Ora para contextualizar, e já que pretendo que isto seja uma resposta pessoal e não em nome “das feministas” (e o que é que é isso?), queria dizer-vos que (como disse logo no título) sou licenciada em Design de Moda (pela Faculdade de Arquitectura da Universidade Técnica de Lisboa), da primeira leva, quando a licenciatura abriu, em 1992 (e portanto andei 5 anos a estudar a coisa, mais um de estágio e relatório…até me arrepia pensar nisso…), trabalhei, entre outras coisas, como Stylist em revistas, produções de moda e publicidade, fiz trabalhos como “modelo” (e ainda hoje sou chamada a participar em projectos pelo meu “aspecto” – mas sobre isso hei-de falar um dia, porque é um assunto que me interessa e incomoda), e trabalhei em marcas de grande consumo de moda/pronto-a-vestir, como a Bershka (onde fui gerente/encarregada de loja), ou a H&M e a Promod, onde fui responsável pela imagem/merchandising/indoor/outdoor displaying, etc. E sou feminista (e cada vez me fui tornando mais).

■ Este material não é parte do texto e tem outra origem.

-- ===== PRECONDITION & SPEC =====
-- the 2-/3-grams of the words of the cleaned text (used only to state Pre_)
def pvGrams (n : Nat) (w : List Char) : List (List Char) :=
  (List.range (w.length + 1 - n)).map (fun i => (w.drop i).take n)
def pvCombs (text : String) : List (List Char) :=
  (PySem.Chars.splitOn (prepare_text text) [' ']).flatMap (pvGrams 2) ++
  (PySem.Chars.splitOn (prepare_text text) [' ']).flatMap (pvGrams 3)
-- Pre_ excludes exactly the inputs where Python A raises KeyError: some 2-/3-gram
-- of the cleaned text is a key of similar_combs but missing from ru_ch_combs or
-- bg_ch_combs (Python B raises there too)
def Pre_determine_text_language (text : String) (similar_combs : List (String × Int)) (ru_ch_combs : List (String × Int)) (bg_ch_combs : List (String × Int)) : Prop :=
  ∀ g ∈ pvCombs text, (pvLookup similar_combs g).isSome = true →
    ((pvLookup ru_ch_combs g).isSome = true ∧ (pvLookup bg_ch_combs g).isSome = true)
instance (text : String) (similar_combs : List (String × Int)) (ru_ch_combs : List (String × Int)) (bg_ch_combs : List (String × Int)) : Decidable (Pre_determine_text_language text similar_combs ru_ch_combs bg_ch_combs) := by unfold Pre_determine_text_language; infer_instance
def pvWitness_determine_text_language : String × (List (String × Int)) × (List (String × Int)) × (List (String × Int)) :=
  ("ab ab", [("ab", 1)], [("ab", 2)], [("ab", 5)])
def Spec_determine_text_language (text : String) (similar_combs : List (String × Int)) (ru_ch_combs : List (String × Int)) (bg_ch_combs : List (String × Int)) (out : List (String × Int)) : Prop := out = determine_text_language_alt text similar_combs ru_ch_combs bg_ch_combs
instance (text : String) (similar_combs : List (String × Int)) (ru_ch_combs : List (String × Int)) (bg_ch_combs : List (String × Int)) (out : List (String × Int)) : Decidable (Spec_determine_text_language text similar_combs ru_ch_combs bg_ch_combs out) := by unfold Spec_determine_text_language; infer_instance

Fica também desde já a nuance, ou informação, de que quando passei  para o 2º ano, deixando para trás o meu professor Manuel Alves (da dupla M. Alves & J. M. Gonçalves), único nome que mencionarei porque reconheço o seu valor como criador, designer e pedagogo ou professor, estimulador num curso criativo, ao contrário dos que tive depois, cheios de preconceitos, mesquinhos, e medíocres enquanto criadores, apostados em limitar a expressão dos alunos a regras estabelecidas dentro de conceitos já em uso (nem sequer “tendência que se adivinha ou pressente”), perdi as ilusões do “mundo da moda” e encarei a fria realidade com bastante desânimo. Lembro-me também que por muito que alguns colegas tentassem enaltecer “a moda”, teorizando-a, aquilo espremido não dava muito.

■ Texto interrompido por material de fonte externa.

-- pv_equiv track=rewrite | github.com/g-yunjh/ps | 프로그래머스/2/138476. 귤 고르기/귤 고르기.py | solution
-- ===== SOURCE A (Python) =====
-- def solution(k, tangerine):
--     tangerine.sort()
--     tmp = 0
--     cnt = 0
--     arr = []
--     for t in tangerine:
--         if t != tmp and cnt != 0:
--             arr.append([tmp, cnt])
--             tmp = t
--             cnt = 1
--         elif cnt == 0:
--             tmp = t
--             cnt = 1
--         else:
--             cnt += 1
--     arr.append([tmp, cnt])
--
--     arr.sort(key = lambda x : x[1], reverse = True)
--
--     for i in range(len(arr)):
--         if k - arr[i][1] <= 0:
--             return i + 1
--         else:
--             k -= arr[i][1]
-- ===== SOURCE B (Python) =====
-- def solution(k, tangerine):
--     # count each kind by hashing, then a histogram of counts; walk count values
--     # downward by integer countdown (counting sort), no comparison sort at all.
--     # NOTE: unlike A, this does not sort `tangerine` in place (return value only).
--     counts = {}
--     for t in tangerine:
--         counts[t] = counts.get(t, 0) + 1
--     freq = {}
--     maxc = 0
--     for c in counts.values():
--         freq[c] = freq.get(c, 0) + 1
--         if c > maxc:
--             maxc = c
--     kinds = 0
--     c = maxc
--     while c > 0:
--         m = freq.get(c, 0)
--         while m > 0:
--             kinds += 1
--             k -= c
--             if k <= 0:
--                 return kinds
--             m -= 1
--         c -= 1
-- ===== Notes on version B (the rewrite author's own statement) =====
-- stated objective: alternative
-- what changed: A sorts the list, run-groups it, then comparison-sorts the group sizes and greedily subtracts; B never sorts anything: it hash-counts kinds, builds a histogram of the counts (frequency of frequencies) and walks count values downward by integer countdown (a counting sort), taking kinds as it goes; B does not mutate `tangerine` (A sorts it in place) - the equivalence is about the return value.
-- outside the precondition, e.g. on solution(0, []): A returns 1, B returns None
import Mathlib
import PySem

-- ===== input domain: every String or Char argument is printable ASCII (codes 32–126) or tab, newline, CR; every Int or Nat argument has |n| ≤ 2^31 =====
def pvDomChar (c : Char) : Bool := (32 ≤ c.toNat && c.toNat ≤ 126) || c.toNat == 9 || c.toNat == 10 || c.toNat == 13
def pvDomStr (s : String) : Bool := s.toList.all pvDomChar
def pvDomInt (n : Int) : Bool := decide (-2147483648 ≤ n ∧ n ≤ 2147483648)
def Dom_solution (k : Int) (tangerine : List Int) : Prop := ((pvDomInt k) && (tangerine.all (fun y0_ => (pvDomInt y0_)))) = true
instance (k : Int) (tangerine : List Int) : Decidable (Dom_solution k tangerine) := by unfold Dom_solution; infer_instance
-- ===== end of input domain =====

-- B drops A's sorting entirely: hash counts, a histogram of counts, and an integer
-- countdown over count values (counting sort). A sorts `tangerine` in place and B does
-- not: the equivalence is about the return value only.

-- ===== PORT A =====
-- one step of A's grouping loop; state = (tmp, cnt, arr)
def pvStepA (st : Int × Int × List (Int × Int)) (t : Int) : Int × Int × List (Int × Int) :=
  if t ≠ st.1 ∧ st.2.1 ≠ 0 then (t, 1, st.2.2 ++ [(st.1, st.2.1)])
  else if st.2.1 = 0 then (t, 1, st.2.2)
  else (st.1, st.2.1 + 1, st.2.2)

-- A's final loop over range(len(arr)): index i, running k; none = Python falls off and returns None
def pvLoopA : List (Int × Int) → Int → Int → Option Int
  | [], _, _ => none
  | p :: rest, k, i => if k - p.2 ≤ 0 then some (i + 1) else pvLoopA rest (k - p.2) (i + 1)

def solution (k : Int) (tangerine : List Int) : Int :=
  let s := PySem.List.sorted tangerine (fun x => x) false
  let st := s.foldl pvStepA (0, 0, [])
  let arr := st.2.2 ++ [(st.1, st.2.1)]
  let arr2 := PySem.List.sorted arr (fun x => x.2) true
  (pvLoopA arr2 k 0).getD 0   -- Python returns None when the loop exhausts; Pre_ excludes that

-- ===== PORT B =====
-- inner 'while m > 0' loop; Sum.inl = function returned kinds, Sum.inr = loop finished with (kinds, k)
def pvInnerB (c m kinds k : Int) : Int ⊕ (Int × Int) :=
  if 0 < m then
    if k - c ≤ 0 then Sum.inl (kinds + 1)
    else pvInnerB c (m - 1) (kinds + 1) (k - c)
  else Sum.inr (kinds, k)
termination_by m.toNat
decreasing_by omega

-- outer 'while c > 0' countdown over count values
def pvOuterB (freq : PySem.Dict Int Int) (c kinds k : Int) : Option Int :=
  if 0 < c then
    match pvInnerB c (freq.getD c 0) kinds k with
    | Sum.inl r => some r
    | Sum.inr p => pvOuterB freq (c - 1) p.1 p.2
  else none
termination_by c.toNat
decreasing_by omega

Acrescento ainda (e ainda numa tentativa de contextualizar tudo isto, até para quem não me conheça, e de centrar este texto numa “resposta pessoal”), que a minha evolução enquanto pessoa, com passagem por diversas experiências de vida, relacionamentos (alguns maus), maternidade, trabalho, etc., e a maturidade que fui ganhando nesse percurso, me fizeram alterar posicionamentos no que toca a prioridades, sedução (entre outras coisas) e realização pessoal, satisfação e auto-estima. E sim, aprendi a realmente “cuidar de mim”, a preservar-me, tratar-me bem (e em nenhum destes casos estou a falar da minha imagem) e a desprender-me do que podiam esperar de mim (em certa medida, já que se substituem uns credores por outros, sempre) ou do que achava que devia “apresentar” para assegurar “o desejo” dos outros, que gostassem de mim, etc…

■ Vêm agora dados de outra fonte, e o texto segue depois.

-- pv_equiv track=rewrite | github.com/shellydeforte/deconstruct_lc | deconstruct_lc/tools_lc.py | display_lca
-- ===== SOURCE A (Python) =====
-- def seq_to_kmers(sequence, k):
--     """Given a sequence, return a list of all overlapping k-mers"""
--     i = 0
--     len_sequence = len(sequence)
--     kmers = []
--     while i+k <= len_sequence:
--         kmers.append(sequence[i:i+k])
--         i += 1
--     return kmers
--
-- def lca_motif(kmer, lca):
--     """Checks to see if the sequence contains only those amino acids as
--     defined in the lca (a string)'"""
--     in_motif = set(lca)
--     if set(kmer) <= in_motif:
--         return True
--     else:
--         return False
--
-- def display_lca(sequence, alph_lca, k_lca):
--     """Given a sequence, mark the motifs with a 'O'"""
--     kmers_lca = seq_to_kmers(sequence, k_lca)
--     indexes = set()
--     for i, kmer in enumerate(kmers_lca):
--         if lca_motif(kmer, alph_lca):
--             for item in range(i, i+k_lca):
--                 indexes.add(item)
--     new_sequence = ''
--     for i, let in enumerate(sequence):
--         if i in indexes:
--             new_sequence += 'O'
--         else:
--             new_sequence += let
--     return new_sequence
-- ===== SOURCE B (Python) =====
-- def display_lca(sequence, alph_lca, k_lca):
--     """Given a sequence, mark the motifs with a 'O'"""
--     if k_lca <= 0:
--         return sequence
--     allowed = set(alph_lca)
--     parts = []
--     run = []  # current maximal run of allowed characters
--     for ch in sequence:
--         if ch in allowed:
--             run.append(ch)
--         else:
--             parts.append('O' * len(run) if len(run) >= k_lca else ''.join(run))
--             parts.append(ch)
--             run = []
--     parts.append('O' * len(run) if len(run) >= k_lca else ''.join(run))
--     return ''.join(parts)
-- ===== Notes on version B (the rewrite author's own statement) =====
-- stated objective: faster
-- what changed: Instead of enumerating every k-mer window, testing each against the alphabet and collecting covered indices in a set, B makes one pass over the sequence splitting it into maximal runs of allowed characters and replaces each run of length >= k by 'O's.
import Mathlib
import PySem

Tudo isso, é um facto, se reflectiu num despojamento cada vez maior (e também isso pode ser uma tendência com a qual já lido há uns anos); o meu consumo orientou-se para outras coisas que nada têm a ver com roupa ou moda e o meu prazer vivencial não está associado a ser vista aqui ou ali, ou a um artigo vestível ou calçável.

Posso também dizer-vos como me sinto muito mais feliz agora, aos 41, do que aos vinte e tal anos, ou mesmo ainda aos trinta e picos (mas mesmo assim já estava muito melhor do que aos vinte e tal), como me rodeio de um contexto saudável (e não estou a falar numa postura zen ou new age, qualquer) e como acho que pode chegar a ser ultrajante todo esse circo da “indústria da moda”, perante a realidade do mundo – e não, não coloco a “moda”, que estudei, ao nível de outras expressões artísticas (precisamente por tudo o que envolve e de que depende), nem acho que traga liberdade ou empoderamento , ou afirmação pessoal; antes pelo contrário.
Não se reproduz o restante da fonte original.